CSC 470 Data Mining Fall 2005

Assignment 2                                        Data Mining Programming                                

20 points – double other assignments, because it will be a lot more work.

 

Assigned: 09/22/05

Due:         11/03/05   AT THE START OF CLASS.

IF NOT TURNED IN AT THE START OF CLASS, YOU WILL BE CONSIDERED LATE!!!

Note, that at least assignment 3 will also be assigned during this time-frame, and this task will probably be challenging, so DON’T PUT THIS OFF!!

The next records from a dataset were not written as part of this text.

theorem inner_snd (ls : List Char) (r : List Nat) (q : PySem.Set (List Char) × PySem.Set (Nat × Nat × List Char)) (t : Nat × Nat × List Char) :
    t ∈ (r.foldl (fun ds i => (PySem.Set.add ds.1 (pvDel ls i), PySem.Set.add ds.2 (ls.length, i, pvDel ls i))) q).2
      ↔ t ∈ q.2 ∨ ∃ i ∈ r, t = (ls.length, i, pvDel ls i) := by
  induction r generalizing q with
  | nil => simp
  | cons j r ihr =>
    rw [List.foldl_cons, ihr]
    simp [PySem.Set.mem_add]
    tauto

-- membership in the two indexes built by B
theorem build_fst_mem (l : List (List Char)) (p : PySem.Set (List Char) × PySem.Set (Nat × Nat × List Char)) (x : List Char) :
    x ∈ (l.foldl pvBuild p).1 ↔ x ∈ p.1 ∨ ∃ ls ∈ l, ∃ i < ls.length, x = pvDel ls i := by
  induction l generalizing p with
  | nil => simp
  | cons ls l ih =>
    rw [List.foldl_cons, ih]
    unfold pvBuild
    rw [inner_fst]
    simp only [List.mem_range, List.mem_cons, exists_eq_or_imp]
    exact or_assoc

theorem build_snd_mem (l : List (List Char)) (p : PySem.Set (List Char) × PySem.Set (Nat × Nat × List Char)) (t : Nat × Nat × List Char) :
    t ∈ (l.foldl pvBuild p).2 ↔ t ∈ p.2 ∨ ∃ ls ∈ l, ∃ i < ls.length, t = (ls.length, i, pvDel ls i) := by
  induction l generalizing p with
  | nil => simp
  | cons ls l ih =>
    rw [List.foldl_cons, ih]
    unfold pvBuild
    rw [inner_snd]
    simp only [List.mem_range, List.mem_cons, exists_eq_or_imp]
    exact or_assoc

-- B returns true iff some pair satisfies pvRel
theorem B_iff (L R : List String) :
    surname_compatible_alt L R = true ↔
      ∃ ls ∈ L, ∃ rs ∈ R, pvRel ls.toList rs.toList := by
  unfold surname_compatible_alt
  simp only [List.any_eq_true, Bool.or_eq_true, PySem.Set.contains_iff,
    PySem.Set.mem_ofList, List.mem_map, List.mem_range]
  constructor
  · rintro ⟨rss, hrs, hc⟩
    rcases hc with (⟨l, hl, hlt⟩ | hdel) | ⟨i, hi, (⟨l, hl, hld⟩ | hsub)⟩
    · exact ⟨l, hl, rss, hrs, Or.inl hlt⟩
    · rw [build_fst_mem] at hdel
      rcases hdel with h | ⟨ls, hls, i, hi, hx⟩
      · simp at h
      · obtain ⟨l, hl, rfl⟩ := List.mem_map.mp (((PySem.Set.mem_ofList _ _).mp hls))
        exact ⟨l, hl, rss, hrs, Or.inr (Or.inl ⟨i, hi, hx.symm⟩)⟩
    · exact ⟨l, hl, rss, hrs, Or.inr (Or.inr (Or.inl ⟨i, hi, hld.symm⟩))⟩
    · rw [build_snd_mem] at hsub
      rcases hsub with h | ⟨ls, hls, j, hj, ht⟩
      · simp at h
      · obtain ⟨l, hl, rfl⟩ := List.mem_map.mp (((PySem.Set.mem_ofList _ _).mp hls))
        simp only [Prod.mk.injEq] at ht
        obtain ⟨h1, h2, h3⟩ := ht
        subst h2
        exact ⟨l, hl, rss, hrs, Or.inr (Or.inr (Or.inr ⟨h1.symm, i, by omega, h3.symm⟩))⟩
  · rintro ⟨l, hl, rss, hrs, hrel⟩
    refine ⟨rss, hrs, ?_⟩
    rcases hrel with heq | ⟨i, hi, hd⟩ | ⟨i, hi, hd⟩ | ⟨hlen, i, hi, hd⟩
    · exact Or.inl (Or.inl ⟨l, hl, heq⟩)
    · refine Or.inl (Or.inr ?_)
      rw [build_fst_mem]
      exact Or.inr ⟨l.toList, ((PySem.Set.mem_ofList _ _).mpr (List.mem_map.mpr ⟨l, hl, rfl⟩)), i, hi, hd.symm⟩
    · exact Or.inr ⟨i, hi, Or.inl ⟨l, hl, hd.symm⟩⟩
    · refine Or.inr ⟨i, by omega, Or.inr ?_⟩
      rw [build_snd_mem]
      refine Or.inr ⟨l.toList, ((PySem.Set.mem_ofList _ _).mpr (List.mem_map.mpr ⟨l, hl, rfl⟩)), i, hi, ?_⟩
      rw [hlen, hd]

-- ===== VERDICT (by name: the statement is the Claim_ definition above) =====
theorem surname_compatible_spec : Claim_equal_surname_compatible := by
  intro L R _
  unfold Spec_surname_compatible
  rw [Bool.eq_iff_iff, A_iff, B_iff]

Groups: You may work alone or in pairs for this assignment.

 

Task:

  1. Write your own version of the OneR algorithm using any programming language which you choose. 
  2. In order to receive an A grade on this assignment, your program needs to be able to read from ARFF files (any ARFF file, subject to simplifications discussed below). But, I encourage you to put a higher priority on the core algorithm.  It is better to have a program that carries out OneR but cannot read a ARFF file than to have one that attempts to open an ARFF file and fails, not displaying any ability to do OneR.
  3. Your program should divide the data into training and test, and report accuracy of predictions on test data. It should also report the Rule/ Tree Stub learned.
  4. I am willing to offer up to 20% extra credit for successfully carrying out full 10-fold cross validation and display of confusion matrix.  However, I am only offering this if the rest of your program basically works (few, if any, mistakes). Focus on your main task first.

Simplifications:

  1. Data only includes nominal attributes (as OneR expects).  You need not handle numeric attributes by discretizing data.
  2. No missing values in data.
  3. The last attribute in the data is ALWAYS the one to predict. No user options for anything else are needed.
  4. As mentioned in #4 under task, cross validation is not necessary; do one training and one test (90% of data for training; 10% for test)
  5. As mentioned in #4 under task, producing a confusion matrix as an output is not necessary. Accuracy alone is sufficient.

 

Notes:

  1. Your program should give intermediate output showing what is happening as it runs, in order for me to follow its behavior and performance.
  2. If your program doesn’t read from ARFF files, it should read from some sort of general structure for files, so that your program can be tried on more than one set of data.
  3. If you plan on using Java, but do not have much background in reading from files, I will try to post a simple file reading example on my WWW page.

Miscellaneous: You must develop code of your own for this assignment. You may not copy or derive your program from previously existing or classmate’s programs. The whole idea is to understand an algorithm well enough to program it, and to increase depth of understanding of data mining.  Many things can be done in data mining with existing software, but to push the envelope you need to write your own programs.  Being able to program existing methods is a foundation for being able to design and write your own new data mining methods.

Turn in:

§         Disk with all files necessary to run your program.

§         Simple instructions of what I need to do to run your program.